=== INSTRUCTIONS TO FOLLOW ===
Using the records below, repeat exactly the lines from the one holding "match o with" through the one holding "item.length = 2", both ends included, and no others.

(Collected data entries)
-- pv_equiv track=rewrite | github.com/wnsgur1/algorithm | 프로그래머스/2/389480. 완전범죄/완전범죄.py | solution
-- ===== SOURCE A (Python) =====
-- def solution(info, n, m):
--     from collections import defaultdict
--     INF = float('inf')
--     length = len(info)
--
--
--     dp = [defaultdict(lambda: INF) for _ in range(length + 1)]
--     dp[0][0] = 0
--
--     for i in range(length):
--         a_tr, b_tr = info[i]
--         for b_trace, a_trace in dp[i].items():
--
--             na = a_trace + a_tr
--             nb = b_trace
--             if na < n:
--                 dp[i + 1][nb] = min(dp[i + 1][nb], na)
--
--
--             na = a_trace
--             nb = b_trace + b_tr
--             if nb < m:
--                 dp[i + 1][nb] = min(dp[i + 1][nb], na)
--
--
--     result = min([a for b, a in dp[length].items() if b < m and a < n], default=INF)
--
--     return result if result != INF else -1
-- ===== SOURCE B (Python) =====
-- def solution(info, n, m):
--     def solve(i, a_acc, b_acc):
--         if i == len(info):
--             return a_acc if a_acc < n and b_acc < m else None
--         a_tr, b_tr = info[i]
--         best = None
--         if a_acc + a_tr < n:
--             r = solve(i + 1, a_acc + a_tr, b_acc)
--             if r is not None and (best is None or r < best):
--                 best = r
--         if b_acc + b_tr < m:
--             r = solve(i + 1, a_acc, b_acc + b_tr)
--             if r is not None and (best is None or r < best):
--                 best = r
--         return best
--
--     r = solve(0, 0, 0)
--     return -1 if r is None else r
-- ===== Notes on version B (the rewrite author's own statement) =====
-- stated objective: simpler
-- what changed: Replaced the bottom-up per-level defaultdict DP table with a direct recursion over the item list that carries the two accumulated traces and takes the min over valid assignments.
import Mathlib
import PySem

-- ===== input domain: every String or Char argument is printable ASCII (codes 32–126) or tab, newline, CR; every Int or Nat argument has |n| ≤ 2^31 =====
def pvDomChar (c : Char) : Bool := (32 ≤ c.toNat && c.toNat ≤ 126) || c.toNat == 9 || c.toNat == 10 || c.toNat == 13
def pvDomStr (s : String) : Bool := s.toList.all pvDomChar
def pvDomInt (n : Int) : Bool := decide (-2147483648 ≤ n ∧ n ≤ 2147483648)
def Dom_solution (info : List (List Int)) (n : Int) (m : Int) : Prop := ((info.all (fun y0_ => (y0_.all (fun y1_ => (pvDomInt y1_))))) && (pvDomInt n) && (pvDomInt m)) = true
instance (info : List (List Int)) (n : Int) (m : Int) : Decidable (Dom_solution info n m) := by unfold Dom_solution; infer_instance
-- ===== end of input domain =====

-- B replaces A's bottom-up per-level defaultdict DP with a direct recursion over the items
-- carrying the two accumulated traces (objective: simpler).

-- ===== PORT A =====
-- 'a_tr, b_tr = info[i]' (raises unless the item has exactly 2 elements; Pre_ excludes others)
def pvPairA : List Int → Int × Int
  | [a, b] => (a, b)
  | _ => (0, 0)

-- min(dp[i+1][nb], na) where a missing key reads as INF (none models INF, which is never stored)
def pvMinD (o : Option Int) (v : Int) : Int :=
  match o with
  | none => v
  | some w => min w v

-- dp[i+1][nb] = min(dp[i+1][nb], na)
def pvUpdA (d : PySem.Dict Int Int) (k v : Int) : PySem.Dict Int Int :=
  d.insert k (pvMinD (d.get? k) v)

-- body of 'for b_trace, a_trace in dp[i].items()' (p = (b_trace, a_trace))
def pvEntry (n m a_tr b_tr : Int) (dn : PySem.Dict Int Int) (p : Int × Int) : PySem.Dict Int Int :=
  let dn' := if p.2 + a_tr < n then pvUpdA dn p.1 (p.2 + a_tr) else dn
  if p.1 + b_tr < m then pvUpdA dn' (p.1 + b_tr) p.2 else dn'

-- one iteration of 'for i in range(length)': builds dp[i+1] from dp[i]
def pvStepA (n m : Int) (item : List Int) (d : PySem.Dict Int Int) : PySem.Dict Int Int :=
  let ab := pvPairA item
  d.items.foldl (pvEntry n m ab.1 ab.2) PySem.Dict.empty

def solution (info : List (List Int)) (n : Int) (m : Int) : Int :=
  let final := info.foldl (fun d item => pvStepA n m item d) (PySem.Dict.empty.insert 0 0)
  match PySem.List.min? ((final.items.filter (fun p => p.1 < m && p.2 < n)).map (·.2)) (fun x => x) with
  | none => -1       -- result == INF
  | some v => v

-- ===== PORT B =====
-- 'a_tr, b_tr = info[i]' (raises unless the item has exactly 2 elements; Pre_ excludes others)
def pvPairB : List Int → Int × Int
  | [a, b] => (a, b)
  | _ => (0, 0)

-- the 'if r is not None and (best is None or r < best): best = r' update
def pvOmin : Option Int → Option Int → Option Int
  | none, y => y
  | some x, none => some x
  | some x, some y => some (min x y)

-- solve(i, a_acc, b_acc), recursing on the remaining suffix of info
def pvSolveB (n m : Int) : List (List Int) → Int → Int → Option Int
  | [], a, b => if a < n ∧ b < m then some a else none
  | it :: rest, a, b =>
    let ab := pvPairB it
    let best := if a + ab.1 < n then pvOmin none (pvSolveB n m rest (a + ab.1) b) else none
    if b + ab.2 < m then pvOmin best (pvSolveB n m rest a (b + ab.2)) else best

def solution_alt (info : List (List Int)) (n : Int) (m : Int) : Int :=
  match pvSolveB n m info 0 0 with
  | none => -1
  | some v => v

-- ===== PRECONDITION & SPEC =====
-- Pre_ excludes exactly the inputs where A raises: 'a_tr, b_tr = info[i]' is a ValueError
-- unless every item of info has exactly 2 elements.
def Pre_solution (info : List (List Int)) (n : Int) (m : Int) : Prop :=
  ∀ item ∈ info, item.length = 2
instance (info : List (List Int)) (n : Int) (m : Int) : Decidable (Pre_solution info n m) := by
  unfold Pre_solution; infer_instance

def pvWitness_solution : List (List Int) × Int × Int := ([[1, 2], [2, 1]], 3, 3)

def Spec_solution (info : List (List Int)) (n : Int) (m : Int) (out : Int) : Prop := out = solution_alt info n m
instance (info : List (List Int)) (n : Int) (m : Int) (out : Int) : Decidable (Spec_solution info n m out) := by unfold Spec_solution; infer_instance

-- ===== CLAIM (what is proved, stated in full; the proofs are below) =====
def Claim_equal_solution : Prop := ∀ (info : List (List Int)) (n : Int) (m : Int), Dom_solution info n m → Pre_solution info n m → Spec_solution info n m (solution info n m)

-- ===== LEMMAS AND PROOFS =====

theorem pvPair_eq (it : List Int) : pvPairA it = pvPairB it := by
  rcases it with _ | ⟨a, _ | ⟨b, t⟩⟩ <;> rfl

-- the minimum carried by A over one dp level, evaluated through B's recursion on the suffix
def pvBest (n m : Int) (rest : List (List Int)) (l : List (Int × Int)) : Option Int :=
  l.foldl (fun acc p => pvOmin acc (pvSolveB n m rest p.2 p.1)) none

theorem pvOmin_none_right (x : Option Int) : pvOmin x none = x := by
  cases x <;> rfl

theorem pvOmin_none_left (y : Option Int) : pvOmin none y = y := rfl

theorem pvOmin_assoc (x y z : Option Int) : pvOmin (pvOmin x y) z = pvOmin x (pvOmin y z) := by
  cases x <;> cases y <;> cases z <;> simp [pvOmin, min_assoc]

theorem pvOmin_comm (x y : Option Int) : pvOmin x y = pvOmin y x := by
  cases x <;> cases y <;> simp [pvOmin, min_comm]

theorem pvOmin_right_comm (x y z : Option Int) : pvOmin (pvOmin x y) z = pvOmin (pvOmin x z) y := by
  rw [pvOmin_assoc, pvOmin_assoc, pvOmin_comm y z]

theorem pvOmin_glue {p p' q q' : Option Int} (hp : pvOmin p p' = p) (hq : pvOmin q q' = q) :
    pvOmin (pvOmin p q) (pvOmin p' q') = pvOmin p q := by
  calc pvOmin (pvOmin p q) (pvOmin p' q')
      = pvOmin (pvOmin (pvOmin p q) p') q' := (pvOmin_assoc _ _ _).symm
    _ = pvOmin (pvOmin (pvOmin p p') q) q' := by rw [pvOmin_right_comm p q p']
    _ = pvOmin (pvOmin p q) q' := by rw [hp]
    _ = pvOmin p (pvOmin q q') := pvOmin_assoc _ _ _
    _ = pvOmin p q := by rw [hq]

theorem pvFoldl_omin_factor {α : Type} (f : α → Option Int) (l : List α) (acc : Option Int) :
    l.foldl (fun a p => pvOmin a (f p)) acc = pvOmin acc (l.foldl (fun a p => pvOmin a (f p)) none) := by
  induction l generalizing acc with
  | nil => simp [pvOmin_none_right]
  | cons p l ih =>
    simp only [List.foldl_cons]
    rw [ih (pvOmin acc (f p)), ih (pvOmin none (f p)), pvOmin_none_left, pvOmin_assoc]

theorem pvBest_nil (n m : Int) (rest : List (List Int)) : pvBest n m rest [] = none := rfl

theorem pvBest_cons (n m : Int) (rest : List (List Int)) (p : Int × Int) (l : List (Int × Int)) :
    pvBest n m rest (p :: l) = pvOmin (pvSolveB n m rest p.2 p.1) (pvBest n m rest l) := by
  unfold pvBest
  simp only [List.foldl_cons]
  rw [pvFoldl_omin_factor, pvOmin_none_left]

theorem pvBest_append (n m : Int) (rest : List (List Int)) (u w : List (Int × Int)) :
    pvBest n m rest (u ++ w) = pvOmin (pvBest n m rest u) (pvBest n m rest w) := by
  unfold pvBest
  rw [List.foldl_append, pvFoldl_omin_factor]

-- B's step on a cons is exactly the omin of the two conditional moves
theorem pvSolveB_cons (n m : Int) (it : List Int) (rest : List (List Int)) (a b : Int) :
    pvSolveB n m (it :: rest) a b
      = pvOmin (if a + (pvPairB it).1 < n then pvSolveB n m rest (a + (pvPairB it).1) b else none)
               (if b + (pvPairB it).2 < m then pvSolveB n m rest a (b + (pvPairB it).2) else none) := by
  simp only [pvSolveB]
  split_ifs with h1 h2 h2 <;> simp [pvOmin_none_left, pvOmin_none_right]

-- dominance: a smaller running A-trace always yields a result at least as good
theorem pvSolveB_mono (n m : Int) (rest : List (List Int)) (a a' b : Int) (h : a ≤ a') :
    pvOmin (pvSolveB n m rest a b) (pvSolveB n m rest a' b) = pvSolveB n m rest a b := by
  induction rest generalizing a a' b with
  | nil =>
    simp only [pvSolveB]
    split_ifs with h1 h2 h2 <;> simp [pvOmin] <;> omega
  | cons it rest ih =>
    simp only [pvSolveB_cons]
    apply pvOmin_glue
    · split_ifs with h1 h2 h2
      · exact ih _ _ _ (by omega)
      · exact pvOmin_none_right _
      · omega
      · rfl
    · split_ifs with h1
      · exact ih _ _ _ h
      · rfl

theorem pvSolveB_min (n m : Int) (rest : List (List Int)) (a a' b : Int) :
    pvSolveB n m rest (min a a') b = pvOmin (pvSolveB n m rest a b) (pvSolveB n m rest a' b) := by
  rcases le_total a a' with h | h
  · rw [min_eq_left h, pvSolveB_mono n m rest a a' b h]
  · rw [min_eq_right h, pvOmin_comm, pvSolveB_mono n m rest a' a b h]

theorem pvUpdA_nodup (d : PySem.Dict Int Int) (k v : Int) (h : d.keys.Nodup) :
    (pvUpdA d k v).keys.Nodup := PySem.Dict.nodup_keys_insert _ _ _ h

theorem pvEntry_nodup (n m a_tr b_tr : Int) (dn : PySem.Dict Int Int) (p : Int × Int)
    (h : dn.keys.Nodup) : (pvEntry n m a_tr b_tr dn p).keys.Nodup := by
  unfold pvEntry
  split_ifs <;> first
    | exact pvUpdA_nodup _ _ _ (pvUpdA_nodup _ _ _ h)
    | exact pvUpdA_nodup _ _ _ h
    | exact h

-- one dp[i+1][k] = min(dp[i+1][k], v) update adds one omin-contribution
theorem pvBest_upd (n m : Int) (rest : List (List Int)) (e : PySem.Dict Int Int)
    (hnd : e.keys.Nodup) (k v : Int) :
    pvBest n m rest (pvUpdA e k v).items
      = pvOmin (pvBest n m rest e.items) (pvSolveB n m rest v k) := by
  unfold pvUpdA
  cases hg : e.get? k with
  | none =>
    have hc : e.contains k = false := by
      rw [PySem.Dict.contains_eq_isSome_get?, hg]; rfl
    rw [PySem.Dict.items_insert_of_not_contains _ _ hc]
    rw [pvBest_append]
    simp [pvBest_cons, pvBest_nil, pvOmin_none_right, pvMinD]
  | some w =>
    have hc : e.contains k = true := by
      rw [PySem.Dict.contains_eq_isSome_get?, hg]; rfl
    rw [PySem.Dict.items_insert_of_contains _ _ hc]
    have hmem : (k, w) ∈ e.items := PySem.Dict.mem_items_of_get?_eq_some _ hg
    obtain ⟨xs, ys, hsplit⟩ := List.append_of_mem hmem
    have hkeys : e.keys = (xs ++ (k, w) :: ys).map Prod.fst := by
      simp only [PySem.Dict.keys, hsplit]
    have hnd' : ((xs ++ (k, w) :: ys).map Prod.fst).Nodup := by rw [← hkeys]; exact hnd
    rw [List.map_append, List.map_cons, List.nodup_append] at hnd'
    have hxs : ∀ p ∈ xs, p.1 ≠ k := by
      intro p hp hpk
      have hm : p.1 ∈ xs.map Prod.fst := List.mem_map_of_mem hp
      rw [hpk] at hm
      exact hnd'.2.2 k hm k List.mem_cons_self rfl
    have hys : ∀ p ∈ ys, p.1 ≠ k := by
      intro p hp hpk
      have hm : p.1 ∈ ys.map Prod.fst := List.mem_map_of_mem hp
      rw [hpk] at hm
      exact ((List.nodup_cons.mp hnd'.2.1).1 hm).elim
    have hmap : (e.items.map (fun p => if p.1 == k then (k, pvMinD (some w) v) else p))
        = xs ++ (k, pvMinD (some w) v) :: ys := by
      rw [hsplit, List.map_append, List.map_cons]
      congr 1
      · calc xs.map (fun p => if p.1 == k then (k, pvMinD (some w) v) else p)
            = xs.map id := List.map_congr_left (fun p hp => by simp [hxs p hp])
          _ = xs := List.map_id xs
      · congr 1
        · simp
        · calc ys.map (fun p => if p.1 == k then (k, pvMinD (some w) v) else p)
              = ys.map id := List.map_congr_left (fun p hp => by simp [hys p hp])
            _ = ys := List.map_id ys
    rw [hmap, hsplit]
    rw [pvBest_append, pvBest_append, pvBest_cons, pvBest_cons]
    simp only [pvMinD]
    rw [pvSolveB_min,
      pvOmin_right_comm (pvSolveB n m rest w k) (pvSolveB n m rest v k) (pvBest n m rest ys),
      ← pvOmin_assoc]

=== EXERCISE RESULT ===
  match o with
  | none => v
  | some w => min w v

-- dp[i+1][nb] = min(dp[i+1][nb], na)
def pvUpdA (d : PySem.Dict Int Int) (k v : Int) : PySem.Dict Int Int :=
  d.insert k (pvMinD (d.get? k) v)

-- body of 'for b_trace, a_trace in dp[i].items()' (p = (b_trace, a_trace))
def pvEntry (n m a_tr b_tr : Int) (dn : PySem.Dict Int Int) (p : Int × Int) : PySem.Dict Int Int :=
  let dn' := if p.2 + a_tr < n then pvUpdA dn p.1 (p.2 + a_tr) else dn
  if p.1 + b_tr < m then pvUpdA dn' (p.1 + b_tr) p.2 else dn'

-- one iteration of 'for i in range(length)': builds dp[i+1] from dp[i]
def pvStepA (n m : Int) (item : List Int) (d : PySem.Dict Int Int) : PySem.Dict Int Int :=
  let ab := pvPairA item
  d.items.foldl (pvEntry n m ab.1 ab.2) PySem.Dict.empty

def solution (info : List (List Int)) (n : Int) (m : Int) : Int :=
  let final := info.foldl (fun d item => pvStepA n m item d) (PySem.Dict.empty.insert 0 0)
  match PySem.List.min? ((final.items.filter (fun p => p.1 < m && p.2 < n)).map (·.2)) (fun x => x) with
  | none => -1       -- result == INF
  | some v => v

-- ===== PORT B =====
-- 'a_tr, b_tr = info[i]' (raises unless the item has exactly 2 elements; Pre_ excludes others)
def pvPairB : List Int → Int × Int
  | [a, b] => (a, b)
  | _ => (0, 0)

-- the 'if r is not None and (best is None or r < best): best = r' update
def pvOmin : Option Int → Option Int → Option Int
  | none, y => y
  | some x, none => some x
  | some x, some y => some (min x y)

-- solve(i, a_acc, b_acc), recursing on the remaining suffix of info
def pvSolveB (n m : Int) : List (List Int) → Int → Int → Option Int
  | [], a, b => if a < n ∧ b < m then some a else none
  | it :: rest, a, b =>
    let ab := pvPairB it
    let best := if a + ab.1 < n then pvOmin none (pvSolveB n m rest (a + ab.1) b) else none
    if b + ab.2 < m then pvOmin best (pvSolveB n m rest a (b + ab.2)) else best

def solution_alt (info : List (List Int)) (n : Int) (m : Int) : Int :=
  match pvSolveB n m info 0 0 with
  | none => -1
  | some v => v

-- ===== PRECONDITION & SPEC =====
-- Pre_ excludes exactly the inputs where A raises: 'a_tr, b_tr = info[i]' is a ValueError
-- unless every item of info has exactly 2 elements.
def Pre_solution (info : List (List Int)) (n : Int) (m : Int) : Prop :=
  ∀ item ∈ info, item.length = 2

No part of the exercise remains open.